AIM OF THE TASK:
What appears from the first line of the records below through the line containing "-- stated objective: alternative" must be reproduced verbatim.

Top of DATA FOR THE TASK

-- pv_equiv track=rewrite | github.com/akaza-im/akaza | comb/skkdict.py | merge_skkdict
-- ===== SOURCE A (Python) =====
-- def merge_skkdict(dicts):
--     result = {}
--
--     for dic in dicts:
--         for kana, kanjis in dic.items():
--             if kana not in result:
--                 result[kana] = []
--             for kanji in kanjis:
--                 if kanji not in result[kana]:
--                     result[kana].append(kanji)
--
--     return result
-- ===== SOURCE B (Python) =====
-- def merge_skkdict(dicts):
--     # Pass 1: group all kanjis per kana (no dedup), preserving first-seen kana order.
--     grouped = {}
--     for dic in dicts:
--         for kana, kanjis in dic.items():
--             grouped.setdefault(kana, []).extend(kanjis)
--     # Pass 2: order-preserving dedup of each accumulated list.
--     return {kana: list(dict.fromkeys(vals)) for kana, vals in grouped.items()}
-- ===== Notes on version B (the rewrite author's own statement) =====
-- stated objective: alternative
-- what changed: B splits A's single interleaved loop into two passes: a grouping pass that only concatenates every kanji list per kana into an accumulator dict, then a separate dedup pass (dict.fromkeys) over each accumulated list, replacing A's per-element linear membership scan of the growing result list with hash-based dedup.
import Mathlib
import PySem

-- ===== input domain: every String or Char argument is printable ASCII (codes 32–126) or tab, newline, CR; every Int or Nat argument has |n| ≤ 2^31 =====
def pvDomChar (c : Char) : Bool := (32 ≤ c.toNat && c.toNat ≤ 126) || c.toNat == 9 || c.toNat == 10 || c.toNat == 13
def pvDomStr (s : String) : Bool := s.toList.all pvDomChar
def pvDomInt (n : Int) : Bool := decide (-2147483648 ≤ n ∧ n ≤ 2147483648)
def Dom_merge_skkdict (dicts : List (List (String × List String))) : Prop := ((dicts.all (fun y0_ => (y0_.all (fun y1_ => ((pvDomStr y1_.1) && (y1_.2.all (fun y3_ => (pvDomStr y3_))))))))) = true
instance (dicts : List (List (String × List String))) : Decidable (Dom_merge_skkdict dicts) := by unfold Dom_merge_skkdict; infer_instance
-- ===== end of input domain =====

-- B separates collection from deduplication: one grouping pass concatenating all kanjis per kana,
-- then a second pass deduping each list (dict.fromkeys), instead of A's interleaved per-element checks.


-- ===== PORT A =====
def merge_skkdict (dicts : List (List (String × List String))) : List (String × List String) :=
  (dicts.foldl (fun result dic =>
      dic.foldl (fun result p =>
          let result1 := if result.contains p.1 then result else result.insert p.1 []
          p.2.foldl (fun r kanji =>
              let cur := r.getD p.1 []
              if kanji ∈ cur then r else r.insert p.1 (cur ++ [kanji])) result1)
        result)
    PySem.Dict.empty).items

-- ===== PORT B =====
def merge_skkdict_alt (dicts : List (List (String × List String))) : List (String × List String) :=
  ((dicts.foldl (fun g dic =>
      dic.foldl (fun g p => g.insert p.1 (g.getD p.1 [] ++ p.2)) g)
    PySem.Dict.empty).items).map (fun p => (p.1, PySem.List.dedup p.2))

-- ===== PRECONDITION & SPEC =====
def Spec_merge_skkdict (dicts : List (List (String × List String))) (out : List (String × List String)) : Prop := out = merge_skkdict_alt dicts
instance (dicts : List (List (String × List String))) (out : List (String × List String)) : Decidable (Spec_merge_skkdict dicts out) := by unfold Spec_merge_skkdict; infer_instance

-- ===== CLAIM (what is proved, stated in full; the proofs are below) =====
def Claim_equal_merge_skkdict : Prop := ∀ (dicts : List (List (String × List String))), Dom_merge_skkdict dicts → Spec_merge_skkdict dicts (merge_skkdict dicts)

-- ===== LEMMAS AND PROOFS =====

-- A's result entries are the deduped (first-occurrence) versions of B's grouped entries.
def pvMapped (l : List (String × List String)) : List (String × List String) :=
  l.map (fun p => (p.1, PySem.Set.ofList p.2))

-- A's inner loop over one kana's kanji list, as a function of the running dict.
def pvInner (k : String) (r : PySem.Dict String (List String)) (kanji : String) :
    PySem.Dict String (List String) :=
  let cur := r.getD k []
  if kanji ∈ cur then r else r.insert k (cur ++ [kanji])

lemma pv_replace_id (l : List (String × List String)) (k : String) (v : List String)
    (h : ∀ q ∈ l, q.1 = k → q = (k, v)) :
    l.map (fun q => if q.1 == k then (k, v) else q) = l := by
  induction l with
  | nil => rfl
  | cons q t ih =>
    simp only [List.map_cons]
    have h1 : (if (q.1 == k) = true then (k, v) else q) = q := by
      by_cases hq : q.1 = k
      · simp only [hq, beq_self_eq_true, if_true]
        exact (h q (by simp) hq).symm
      · simp [hq]
    rw [h1, ih (fun q' hq' => h q' (by simp [hq']))]

lemma pv_inner_items (k : String) (L : List String) :
    ∀ (d : PySem.Dict String (List String)), d.keys.Nodup → d.contains k = true →
    (L.foldl (pvInner k) d).items
      = d.items.map (fun q => if q.1 == k then (k, PySem.Set.update (d.getD k []) L) else q) := by
  induction L with
  | nil =>
    intro d hn hc
    simp only [List.foldl_nil, PySem.Set.update, List.foldl_nil]
    refine (pv_replace_id d.items k (d.getD k []) ?_).symm
    intro q hq hqk
    have h2 : d.getD q.1 [] = q.2 :=
      PySem.Dict.getD_of_mem_items d (show (q.1, q.2) ∈ d.items from hq) hn []
    rw [hqk] at h2
    exact Prod.ext hqk (by simp [← h2])
  | cons x L ih =>
    intro d hn hc
    set s := d.getD k [] with hs
    have hmem : x ∈ s ↔ PySem.Set.contains s x = true := by
      simp [PySem.Set.contains]
    have hupd : PySem.Set.update s (x :: L) = PySem.Set.update (PySem.Set.add s x) L := by
      simp [PySem.Set.update]
    by_cases hx : x ∈ s
    · have e : pvInner k d x = d := by
        simp only [pvInner]; rw [← hs, if_pos hx]
      have hadd : PySem.Set.add s x = s := by
        simp [PySem.Set.add, PySem.Set.contains, hx]
      rw [List.foldl_cons, e, ih d hn hc, ← hs, hupd, hadd]
    · have e : pvInner k d x = d.insert k (s ++ [x]) := by
        simp only [pvInner]; rw [← hs, if_neg hx]
      have hadd : PySem.Set.add s x = s ++ [x] := by
        simp [PySem.Set.add, PySem.Set.contains, hx]
      rw [List.foldl_cons, e,
        ih _ (PySem.Dict.nodup_keys_insert _ _ _ hn) (PySem.Dict.contains_insert_self _ _ _),
        PySem.Dict.getD_insert_self, PySem.Dict.items_insert_of_contains _ _ hc,
        List.map_map, hupd, hadd]
      refine List.map_congr_left ?_
      intro q hq
      by_cases hqk : q.1 = k
      · simp [Function.comp, hqk]
      · simp [Function.comp, hqk]

lemma pv_pair_step (d g : PySem.Dict String (List String)) (p : String × List String)
    (hn : g.keys.Nodup) (hit : d.items = pvMapped g.items) :
    (p.2.foldl (pvInner p.1) (if d.contains p.1 then d else d.insert p.1 [])).items
      = pvMapped ((g.insert p.1 (g.getD p.1 [] ++ p.2)).items) := by
  obtain ⟨k, L⟩ := p
  have hkeys : d.keys = g.keys := by
    simp only [PySem.Dict.keys, hit, pvMapped, List.map_map]
    rfl
  have hnd : d.keys.Nodup := by rw [hkeys]; exact hn
  have hcd : d.contains k = g.contains k := by
    rw [PySem.Dict.contains_eq_decide_mem_keys, PySem.Dict.contains_eq_decide_mem_keys, hkeys]
  have hofl : ∀ (a b : List String),
      PySem.Set.ofList (a ++ b) = PySem.Set.update (PySem.Set.ofList a) b := by
    intro a b
    simp [PySem.Set.ofList_eq_foldl, PySem.Set.update, List.foldl_append]
  by_cases hc : g.contains k = true
  · -- the kana is already present on both sides
    obtain ⟨v, hv⟩ : ∃ v, g.get? k = some v := by
      have := PySem.Dict.contains_eq_isSome_get? g k
      rw [hc] at this
      exact Option.isSome_iff_exists.mp this.symm
    have hgv : g.getD k [] = v := PySem.Dict.getD_of_get?_eq_some g [] hv
    have hmemg : (k, v) ∈ g.items := PySem.Dict.mem_items_of_get?_eq_some g hv
    have hmemd : (k, PySem.Set.ofList v) ∈ d.items := by
      rw [hit]
      exact List.mem_map.mpr ⟨(k, v), hmemg, rfl⟩
    have hdv : d.getD k [] = PySem.Set.ofList v :=
      PySem.Dict.getD_of_mem_items d hmemd hnd []
    rw [if_pos (hcd ▸ hc), pv_inner_items k L d hnd (hcd ▸ hc), hdv, hgv,
      PySem.Dict.items_insert_of_contains _ _ hc, hit]
    simp only [pvMapped, List.map_map]
    refine List.map_congr_left ?_
    intro q hq
    by_cases hqk : q.1 = k
    · simp [Function.comp, hqk, hofl]
    · simp [Function.comp, hqk]
  · -- a fresh kana: both sides append it at the end
    have hcd' : d.contains k = false := by
      rw [hcd]; exact eq_false_of_ne_true hc
    rw [if_neg (by simp [hcd'])]
    rw [pv_inner_items k L (d.insert k [])
        (PySem.Dict.nodup_keys_insert _ _ _ hnd) (PySem.Dict.contains_insert_self _ _ _),
      PySem.Dict.getD_insert_self,
      PySem.Dict.items_insert_of_not_contains _ _ hcd',
      PySem.Dict.items_insert_of_not_contains _ _ (eq_false_of_ne_true hc),
      PySem.Dict.getD_of_not_contains _ _ (eq_false_of_ne_true hc)]
    simp only [pvMapped, List.map_append, List.map_cons, List.map_nil, hit]
    congr 1
    · refine List.map_congr_left ?_ |>.trans (List.map_id _)
      intro q hq
      have hqk : q.1 ≠ k := by
        intro hqe
        apply hc
        apply (PySem.Dict.contains_iff_mem_keys g k).mpr
        obtain ⟨r, hr, hr2⟩ := List.mem_map.mp hq
        have hq1 : q.1 = r.1 := by rw [← hr2]
        rw [← hqe, hq1]
        simp only [PySem.Dict.keys]
        exact List.mem_map.mpr ⟨r, hr, rfl⟩
      simp [hqk]
    · simp [PySem.Set.ofList_eq_foldl, PySem.Set.update]

lemma pv_dic_fold (dic : List (String × List String)) :
    ∀ (d g : PySem.Dict String (List String)),
    d.items = pvMapped g.items → g.keys.Nodup →
    (dic.foldl (fun result p =>
          let result1 := if result.contains p.1 then result else result.insert p.1 []
          p.2.foldl (fun r kanji =>
              let cur := r.getD p.1 []
              if kanji ∈ cur then r else r.insert p.1 (cur ++ [kanji])) result1) d).items
      = pvMapped ((dic.foldl (fun g p => g.insert p.1 (g.getD p.1 [] ++ p.2)) g).items)
    ∧ (dic.foldl (fun g p => g.insert p.1 (g.getD p.1 [] ++ p.2)) g).keys.Nodup := by
  induction dic with
  | nil => exact fun d g h1 h2 => ⟨h1, h2⟩
  | cons q t ih =>
    intro d g h1 h2
    simp only [List.foldl_cons]
    exact ih _ _ (pv_pair_step d g q h2 h1) (PySem.Dict.nodup_keys_insert _ _ _ h2)

lemma pv_outer_fold (dicts : List (List (String × List String))) :
    ∀ (d g : PySem.Dict String (List String)),
    d.items = pvMapped g.items → g.keys.Nodup →
    (dicts.foldl (fun result dic =>
        dic.foldl (fun result p =>
            let result1 := if result.contains p.1 then result else result.insert p.1 []
            p.2.foldl (fun r kanji =>
                let cur := r.getD p.1 []
                if kanji ∈ cur then r else r.insert p.1 (cur ++ [kanji])) result1) result) d).items
      = pvMapped ((dicts.foldl (fun g dic =>
          dic.foldl (fun g p => g.insert p.1 (g.getD p.1 [] ++ p.2)) g) g).items)
    ∧ (dicts.foldl (fun g dic =>
          dic.foldl (fun g p => g.insert p.1 (g.getD p.1 [] ++ p.2)) g) g).keys.Nodup := by
  induction dicts with
  | nil => exact fun d g h1 h2 => ⟨h1, h2⟩
  | cons dic t ih =>
    intro d g h1 h2
    simp only [List.foldl_cons]
    obtain ⟨e1, e2⟩ := pv_dic_fold dic d g h1 h2
    exact ih _ _ e1 e2

-- ===== VERDICT (by name: the statement is the Claim_ definition above) =====
theorem merge_skkdict_spec : Claim_equal_merge_skkdict := by
  intro dicts _
  unfold Spec_merge_skkdict merge_skkdict merge_skkdict_alt
  rw [(pv_outer_fold dicts PySem.Dict.empty PySem.Dict.empty rfl PySem.Dict.nodup_keys_empty).1]
  simp [pvMapped, PySem.List.dedup_eq_ofList]
-- one pass of the inner loop turns row i' into row i
theorem pvInner_row (n i i' : Int) (hn : 1 ≤ n) (h0 : 0 ≤ i') (hi' : i' ≤ i) (hin : i < n) :
    pvInner i (pvRow n i') = pvRow n i := by
  have h0i : 0 ≤ i := le_trans h0 hi'
  have hlen : (pvRow n i').length = n.toNat := by
    simp [pvRow, PySem.List.length_pyRange_one]
  unfold pvInner
  rw [show i = ((i.toNat : Nat) : Int) by omega] 
  rw [pvSetPrefix _ (i+1) i.toNat (pvRow n i') (by omega) (by omega)
    (by
      rw [show (((i.toNat : Nat)) : Int) = i by omega]
      unfold pvRow
      rw [PySem.List.pyGetD_map_pyRange_of_nonneg _ n i 0 h0i hin]
      omega)]
  rw [show (((i.toNat : Nat)) : Int) = i by omega]
  apply List.ext_getElem
  · simp [pvRow, PySem.List.length_pyRange_one]
    omega
  · intro p h1 h2
    have hp : p < n.toNat := by
      simp [pvRow, PySem.List.length_pyRange_one] at h2; omega
    by_cases hpi : p < i.toNat + 1
    · rw [List.getElem_append_left (by simpa using hpi)]
      rw [List.getElem_replicate]
      simp only [pvRow, List.getElem_map, PySem.List.getElem_pyRange_one]
      have : ((p : Int)) ≤ i := by omega
      omega
    · rw [List.getElem_append_right (by simpa using hpi)]
      rw [List.getElem_drop]
      simp only [pvRow, List.getElem_map, PySem.List.getElem_pyRange_one,
        List.length_replicate]
      have hgt : i < ((i.toNat + 1 + (p - (i.toNat + 1))) : Nat) := by omega
      have hgt' : i' ≤ ((i.toNat + 1 + (p - (i.toNat + 1))) : Nat) := by omega
      omega

-- the outer loop appends rows s, s+1, … to the answer
theorem pvOuter_fold (n : Int) (hn : 1 ≤ n) :
    ∀ (cnt : Nat) (s i' : Int) (ans : List Int), 0 ≤ i' → i' ≤ s → s + cnt ≤ n →
      ((PySem.List.pyRange s (s + cnt) 1).foldl
          (fun (st : List Int × List Int) i => let a := pvInner i st.1; (a, st.2 ++ a))
          (pvRow n i', ans)).2
        = ans ++ ((PySem.List.pyRange s (s + cnt) 1).map (fun i => pvRow n i)).flatten := by
  intro cnt
  induction cnt with
  | zero =>
    intro s i' ans _ _ _
    rw [PySem.List.pyRange_one_eq_nil (by push_cast; omega)]
    simp
  | succ cnt ih =>
    intro s i' ans h0 hi's hsn
    rw [PySem.List.pyRange_one_cons (by push_cast; omega)]
    simp only [List.foldl_cons, List.map_cons, List.flatten_cons]
    have hrow : pvInner s (pvRow n i') = pvRow n s :=
      pvInner_row n s i' hn h0 hi's (by push_cast at hsn; omega)
    simp only [hrow]
    have hb : s + ((cnt + 1 : Nat) : Int) = (s + 1) + (cnt : Int) := by push_cast; ring
    rw [hb]
    rw [ih (s + 1) s (ans ++ pvRow n s) (le_trans h0 hi's) (by omega) (by push_cast at hsn ⊢; omega)]
    simp

-- one row is the f-image of its index range
theorem pvRow_eq_map_pvF (n i : Int) (hn : 1 ≤ n) (hi : 0 ≤ i) :
    pvRow n i = (PySem.List.pyRange (i * n) (i * n + n) 1).map (pvF n) := by
  apply List.ext_getElem
  · simp [pvRow, PySem.List.length_pyRange_one]
  · intro p h1 h2
    have hp : p < n.toNat := by
      simp [pvRow, PySem.List.length_pyRange_one] at h1; omega
    simp only [pvRow, pvF, List.getElem_map, PySem.List.getElem_pyRange_one]
    have hfd : PySem.Int.floordiv (i * n + p) n = i := by
      rw [PySem.Int.floordiv_eq_iff_of_pos (by omega)]
      refine ⟨by nlinarith [Int.natCast_nonneg p], ?_⟩
      have h3 : (i + 1) * n = i * n + n := by ring
      omega
    have hmod := PySem.Int.floordiv_mul_add_mod (i * n + p) n
    rw [hfd] at hmod
    rw [hfd]
    have hmn : i * n = n * i := by ring
    have hm : PySem.Int.mod (i * n + p) n = (p : Int) := by omega
    rw [hm]
    omega

-- concatenating rows s..s+cnt-1 is the f-image of the flat index range
theorem pvFlatten_rows (n : Int) (hn : 1 ≤ n) :
    ∀ (cnt : Nat) (s : Int), 0 ≤ s →
      ((PySem.List.pyRange s (s + cnt) 1).map (fun i => pvRow n i)).flatten
        = (PySem.List.pyRange (s * n) ((s + cnt) * n) 1).map (pvF n) := by
  intro cnt
  induction cnt with
  | zero =>
    intro s _
    rw [PySem.List.pyRange_one_eq_nil (by simp),
      PySem.List.pyRange_one_eq_nil (by simp)]
    simp
  | succ cnt ih =>
    intro s hs
    rw [PySem.List.pyRange_one_cons (by push_cast; omega)]
    simp only [List.map_cons, List.flatten_cons]
    have hb : s + ((cnt + 1 : Nat) : Int) = (s + 1) + (cnt : Int) := by push_cast; ring
    rw [hb, ih (s + 1) (by omega)]
    rw [pvRow_eq_map_pvF n s hn hs]
    rw [PySem.List.pyRange_one_append (s * n) ((s + 1) * n) (((s + 1) + (cnt : Int)) * n)
      (by nlinarith) (by nlinarith [Int.natCast_nonneg cnt])]
    rw [List.map_append]
    congr 2
    ring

Bottom of DATA FOR THE TASK

SOLVED EXERCISE:
-- pv_equiv track=rewrite | github.com/akaza-im/akaza | comb/skkdict.py | merge_skkdict
-- ===== SOURCE A (Python) =====
-- def merge_skkdict(dicts):
--     result = {}
--
--     for dic in dicts:
--         for kana, kanjis in dic.items():
--             if kana not in result:
--                 result[kana] = []
--             for kanji in kanjis:
--                 if kanji not in result[kana]:
--                     result[kana].append(kanji)
--
--     return result
-- ===== SOURCE B (Python) =====
-- def merge_skkdict(dicts):
--     # Pass 1: group all kanjis per kana (no dedup), preserving first-seen kana order.
--     grouped = {}
--     for dic in dicts:
--         for kana, kanjis in dic.items():
--             grouped.setdefault(kana, []).extend(kanjis)
--     # Pass 2: order-preserving dedup of each accumulated list.
--     return {kana: list(dict.fromkeys(vals)) for kana, vals in grouped.items()}
-- ===== Notes on version B (the rewrite author's own statement) =====
-- stated objective: alternative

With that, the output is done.